Records for the task:
--*--

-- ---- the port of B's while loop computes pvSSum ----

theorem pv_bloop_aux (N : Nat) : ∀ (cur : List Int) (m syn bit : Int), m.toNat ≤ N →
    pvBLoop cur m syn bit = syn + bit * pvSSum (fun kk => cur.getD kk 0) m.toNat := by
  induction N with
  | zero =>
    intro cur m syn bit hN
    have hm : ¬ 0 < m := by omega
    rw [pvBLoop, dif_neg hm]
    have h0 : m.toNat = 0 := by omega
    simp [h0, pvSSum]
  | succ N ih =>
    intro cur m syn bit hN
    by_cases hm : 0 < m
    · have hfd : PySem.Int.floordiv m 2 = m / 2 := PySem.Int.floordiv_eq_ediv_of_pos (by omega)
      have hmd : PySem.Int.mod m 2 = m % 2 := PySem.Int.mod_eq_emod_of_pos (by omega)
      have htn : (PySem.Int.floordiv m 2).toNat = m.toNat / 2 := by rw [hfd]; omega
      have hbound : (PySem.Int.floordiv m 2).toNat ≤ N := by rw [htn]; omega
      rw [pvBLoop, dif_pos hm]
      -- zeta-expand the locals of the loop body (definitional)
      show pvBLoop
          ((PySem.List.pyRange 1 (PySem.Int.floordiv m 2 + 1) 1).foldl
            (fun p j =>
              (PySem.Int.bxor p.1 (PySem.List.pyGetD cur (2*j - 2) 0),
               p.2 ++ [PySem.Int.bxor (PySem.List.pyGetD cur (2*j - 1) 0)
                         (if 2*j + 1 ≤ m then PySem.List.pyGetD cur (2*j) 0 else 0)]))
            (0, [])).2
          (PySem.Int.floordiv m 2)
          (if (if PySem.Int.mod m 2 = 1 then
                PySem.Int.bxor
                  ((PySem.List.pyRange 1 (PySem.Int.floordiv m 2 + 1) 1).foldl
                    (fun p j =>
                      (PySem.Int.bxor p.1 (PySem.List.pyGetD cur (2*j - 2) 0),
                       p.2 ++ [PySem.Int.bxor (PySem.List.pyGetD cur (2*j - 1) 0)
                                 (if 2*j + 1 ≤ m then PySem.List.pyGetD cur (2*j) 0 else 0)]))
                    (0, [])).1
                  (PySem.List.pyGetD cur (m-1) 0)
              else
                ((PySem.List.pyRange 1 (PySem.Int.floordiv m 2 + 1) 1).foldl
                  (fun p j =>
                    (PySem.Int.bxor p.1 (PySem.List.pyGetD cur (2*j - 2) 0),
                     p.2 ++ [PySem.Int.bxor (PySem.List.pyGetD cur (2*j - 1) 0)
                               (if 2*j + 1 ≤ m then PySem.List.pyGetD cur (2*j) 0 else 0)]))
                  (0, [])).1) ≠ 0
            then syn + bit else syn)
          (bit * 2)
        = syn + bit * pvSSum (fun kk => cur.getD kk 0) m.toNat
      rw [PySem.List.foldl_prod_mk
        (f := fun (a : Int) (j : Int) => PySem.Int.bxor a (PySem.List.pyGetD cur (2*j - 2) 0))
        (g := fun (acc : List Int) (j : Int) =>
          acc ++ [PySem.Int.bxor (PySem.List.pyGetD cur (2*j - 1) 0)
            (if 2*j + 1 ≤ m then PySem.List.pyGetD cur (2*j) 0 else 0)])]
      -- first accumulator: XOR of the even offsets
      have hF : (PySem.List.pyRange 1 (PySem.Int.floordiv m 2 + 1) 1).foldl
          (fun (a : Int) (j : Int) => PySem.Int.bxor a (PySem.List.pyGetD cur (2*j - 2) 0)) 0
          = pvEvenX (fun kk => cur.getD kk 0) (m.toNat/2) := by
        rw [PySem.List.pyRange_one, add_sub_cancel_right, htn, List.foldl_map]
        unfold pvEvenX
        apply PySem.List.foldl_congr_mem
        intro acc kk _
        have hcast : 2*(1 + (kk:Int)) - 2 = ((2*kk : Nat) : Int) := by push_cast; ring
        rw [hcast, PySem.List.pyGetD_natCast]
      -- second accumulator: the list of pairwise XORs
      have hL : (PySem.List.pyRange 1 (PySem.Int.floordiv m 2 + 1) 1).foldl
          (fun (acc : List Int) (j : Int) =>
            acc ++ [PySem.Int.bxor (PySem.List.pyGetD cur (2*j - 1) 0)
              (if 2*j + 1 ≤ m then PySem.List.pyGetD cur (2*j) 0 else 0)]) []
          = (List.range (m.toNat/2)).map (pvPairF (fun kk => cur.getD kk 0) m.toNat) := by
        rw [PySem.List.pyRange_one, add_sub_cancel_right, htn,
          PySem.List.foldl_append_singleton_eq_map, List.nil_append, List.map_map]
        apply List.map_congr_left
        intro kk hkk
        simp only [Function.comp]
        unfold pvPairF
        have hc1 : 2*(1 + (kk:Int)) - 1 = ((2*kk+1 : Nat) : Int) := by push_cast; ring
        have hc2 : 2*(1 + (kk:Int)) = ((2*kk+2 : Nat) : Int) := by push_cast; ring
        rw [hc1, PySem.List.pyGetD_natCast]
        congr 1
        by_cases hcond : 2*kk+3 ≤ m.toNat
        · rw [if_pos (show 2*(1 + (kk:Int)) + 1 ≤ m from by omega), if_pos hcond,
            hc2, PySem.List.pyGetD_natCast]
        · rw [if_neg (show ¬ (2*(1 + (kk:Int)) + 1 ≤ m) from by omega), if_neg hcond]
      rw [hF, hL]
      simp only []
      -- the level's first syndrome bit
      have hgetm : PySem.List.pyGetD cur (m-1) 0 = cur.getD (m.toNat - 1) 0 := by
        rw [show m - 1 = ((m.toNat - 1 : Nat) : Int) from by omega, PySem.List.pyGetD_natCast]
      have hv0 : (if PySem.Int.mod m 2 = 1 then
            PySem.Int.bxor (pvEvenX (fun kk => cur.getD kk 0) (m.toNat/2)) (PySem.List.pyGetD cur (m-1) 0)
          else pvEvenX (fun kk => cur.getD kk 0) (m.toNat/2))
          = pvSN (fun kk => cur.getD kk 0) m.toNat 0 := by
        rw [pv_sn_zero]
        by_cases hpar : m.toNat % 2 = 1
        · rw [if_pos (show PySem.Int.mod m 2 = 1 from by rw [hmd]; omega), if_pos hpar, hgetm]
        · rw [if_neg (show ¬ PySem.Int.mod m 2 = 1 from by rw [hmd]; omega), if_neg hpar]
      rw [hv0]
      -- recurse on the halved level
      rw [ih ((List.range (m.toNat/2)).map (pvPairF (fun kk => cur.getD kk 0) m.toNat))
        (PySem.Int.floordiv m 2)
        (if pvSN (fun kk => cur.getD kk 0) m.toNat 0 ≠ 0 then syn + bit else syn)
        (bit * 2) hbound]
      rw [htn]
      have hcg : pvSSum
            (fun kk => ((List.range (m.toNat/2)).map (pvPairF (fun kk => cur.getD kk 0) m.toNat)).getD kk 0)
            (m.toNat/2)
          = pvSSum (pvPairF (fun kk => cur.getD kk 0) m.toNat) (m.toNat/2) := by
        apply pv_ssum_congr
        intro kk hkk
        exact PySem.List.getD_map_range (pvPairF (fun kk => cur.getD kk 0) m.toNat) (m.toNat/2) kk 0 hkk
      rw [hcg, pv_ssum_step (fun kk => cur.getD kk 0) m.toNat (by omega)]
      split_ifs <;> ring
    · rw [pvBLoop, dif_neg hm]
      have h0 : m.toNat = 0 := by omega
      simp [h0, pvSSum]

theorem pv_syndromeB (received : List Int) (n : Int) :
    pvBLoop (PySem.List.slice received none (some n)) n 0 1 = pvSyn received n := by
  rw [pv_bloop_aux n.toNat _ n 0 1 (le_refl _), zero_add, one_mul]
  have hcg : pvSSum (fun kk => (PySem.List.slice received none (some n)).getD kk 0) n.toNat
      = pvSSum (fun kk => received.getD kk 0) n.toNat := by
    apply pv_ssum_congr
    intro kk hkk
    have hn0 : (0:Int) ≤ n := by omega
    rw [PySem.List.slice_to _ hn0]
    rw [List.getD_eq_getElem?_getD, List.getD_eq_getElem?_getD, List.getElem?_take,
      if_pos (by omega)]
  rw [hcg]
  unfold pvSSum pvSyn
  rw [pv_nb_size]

--*--

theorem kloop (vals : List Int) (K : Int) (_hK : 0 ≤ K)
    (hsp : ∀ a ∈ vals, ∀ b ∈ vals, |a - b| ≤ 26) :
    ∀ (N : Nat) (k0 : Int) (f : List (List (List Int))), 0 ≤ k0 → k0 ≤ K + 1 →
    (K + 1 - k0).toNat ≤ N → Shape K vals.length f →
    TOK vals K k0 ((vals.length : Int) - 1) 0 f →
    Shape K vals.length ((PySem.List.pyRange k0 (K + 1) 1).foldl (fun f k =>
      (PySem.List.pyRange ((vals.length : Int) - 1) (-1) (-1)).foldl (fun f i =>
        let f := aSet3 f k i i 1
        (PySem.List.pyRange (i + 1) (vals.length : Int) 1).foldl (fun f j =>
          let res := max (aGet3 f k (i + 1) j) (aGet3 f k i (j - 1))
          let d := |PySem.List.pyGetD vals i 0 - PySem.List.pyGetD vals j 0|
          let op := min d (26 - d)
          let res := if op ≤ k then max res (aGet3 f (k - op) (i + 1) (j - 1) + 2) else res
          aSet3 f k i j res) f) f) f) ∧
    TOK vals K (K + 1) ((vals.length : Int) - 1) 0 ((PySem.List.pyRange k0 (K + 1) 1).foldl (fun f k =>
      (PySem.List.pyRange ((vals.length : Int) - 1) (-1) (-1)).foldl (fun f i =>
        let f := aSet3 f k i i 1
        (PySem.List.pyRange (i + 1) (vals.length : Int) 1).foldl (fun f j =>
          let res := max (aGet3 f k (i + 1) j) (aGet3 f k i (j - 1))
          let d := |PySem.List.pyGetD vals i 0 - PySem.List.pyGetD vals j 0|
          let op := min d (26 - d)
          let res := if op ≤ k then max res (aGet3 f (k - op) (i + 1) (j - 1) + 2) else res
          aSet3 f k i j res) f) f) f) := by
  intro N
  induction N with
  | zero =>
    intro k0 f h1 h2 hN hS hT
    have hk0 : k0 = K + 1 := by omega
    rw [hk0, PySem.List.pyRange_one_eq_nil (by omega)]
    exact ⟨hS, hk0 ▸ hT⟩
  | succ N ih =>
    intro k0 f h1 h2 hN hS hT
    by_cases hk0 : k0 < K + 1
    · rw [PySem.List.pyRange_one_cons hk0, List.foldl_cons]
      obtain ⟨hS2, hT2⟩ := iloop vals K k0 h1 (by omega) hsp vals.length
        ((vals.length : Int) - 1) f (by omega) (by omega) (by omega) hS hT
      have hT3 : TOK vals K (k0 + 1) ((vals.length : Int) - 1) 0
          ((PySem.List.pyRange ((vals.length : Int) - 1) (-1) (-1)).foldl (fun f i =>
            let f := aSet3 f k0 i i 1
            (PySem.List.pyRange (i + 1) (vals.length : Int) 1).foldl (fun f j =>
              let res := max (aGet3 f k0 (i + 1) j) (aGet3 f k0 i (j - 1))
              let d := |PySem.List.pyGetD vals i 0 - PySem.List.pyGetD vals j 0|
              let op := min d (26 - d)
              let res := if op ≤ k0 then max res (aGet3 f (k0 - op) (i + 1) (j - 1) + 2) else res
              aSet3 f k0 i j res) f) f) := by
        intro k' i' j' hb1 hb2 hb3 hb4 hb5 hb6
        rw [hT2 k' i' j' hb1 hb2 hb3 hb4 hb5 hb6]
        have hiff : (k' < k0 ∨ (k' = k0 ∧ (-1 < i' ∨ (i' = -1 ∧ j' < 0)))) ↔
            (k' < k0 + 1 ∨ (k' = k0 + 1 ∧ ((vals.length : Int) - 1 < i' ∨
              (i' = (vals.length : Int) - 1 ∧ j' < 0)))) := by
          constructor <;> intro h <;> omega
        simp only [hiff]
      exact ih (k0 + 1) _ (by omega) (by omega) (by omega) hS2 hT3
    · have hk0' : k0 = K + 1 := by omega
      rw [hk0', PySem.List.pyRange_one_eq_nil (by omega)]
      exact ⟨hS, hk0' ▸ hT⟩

--*--

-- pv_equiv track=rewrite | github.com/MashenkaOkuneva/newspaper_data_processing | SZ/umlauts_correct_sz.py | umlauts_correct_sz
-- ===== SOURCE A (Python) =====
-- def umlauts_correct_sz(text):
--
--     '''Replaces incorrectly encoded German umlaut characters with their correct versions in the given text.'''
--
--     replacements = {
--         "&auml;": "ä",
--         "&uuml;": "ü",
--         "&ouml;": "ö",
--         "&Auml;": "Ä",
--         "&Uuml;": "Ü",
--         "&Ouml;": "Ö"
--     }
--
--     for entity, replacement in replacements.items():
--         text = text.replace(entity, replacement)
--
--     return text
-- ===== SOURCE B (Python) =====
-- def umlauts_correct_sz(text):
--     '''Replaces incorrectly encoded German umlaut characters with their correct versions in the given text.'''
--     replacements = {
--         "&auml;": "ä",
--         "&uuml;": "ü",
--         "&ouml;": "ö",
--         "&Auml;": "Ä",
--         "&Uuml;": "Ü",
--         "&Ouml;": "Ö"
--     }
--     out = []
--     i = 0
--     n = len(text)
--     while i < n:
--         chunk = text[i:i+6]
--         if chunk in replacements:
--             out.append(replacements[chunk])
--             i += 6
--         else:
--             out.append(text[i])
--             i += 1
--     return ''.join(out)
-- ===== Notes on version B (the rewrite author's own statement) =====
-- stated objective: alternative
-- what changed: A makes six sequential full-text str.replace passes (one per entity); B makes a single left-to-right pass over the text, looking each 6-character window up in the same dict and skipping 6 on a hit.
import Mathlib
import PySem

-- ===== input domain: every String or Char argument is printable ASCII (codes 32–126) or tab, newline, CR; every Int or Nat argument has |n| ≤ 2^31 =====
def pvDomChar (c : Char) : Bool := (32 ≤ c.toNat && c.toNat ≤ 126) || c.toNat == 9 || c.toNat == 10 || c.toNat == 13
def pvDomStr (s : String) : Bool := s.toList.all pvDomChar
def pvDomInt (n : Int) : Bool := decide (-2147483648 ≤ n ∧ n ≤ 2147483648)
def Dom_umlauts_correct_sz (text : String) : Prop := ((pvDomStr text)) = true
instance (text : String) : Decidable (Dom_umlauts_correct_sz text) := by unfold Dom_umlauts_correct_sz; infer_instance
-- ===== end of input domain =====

--*--

About this exercise:
Which lines of the data above contain "pvSyn"? Copy each one.

Output of the task:
    pvBLoop (PySem.List.slice received none (some n)) n 0 1 = pvSyn received n := by
  unfold pvSSum pvSyn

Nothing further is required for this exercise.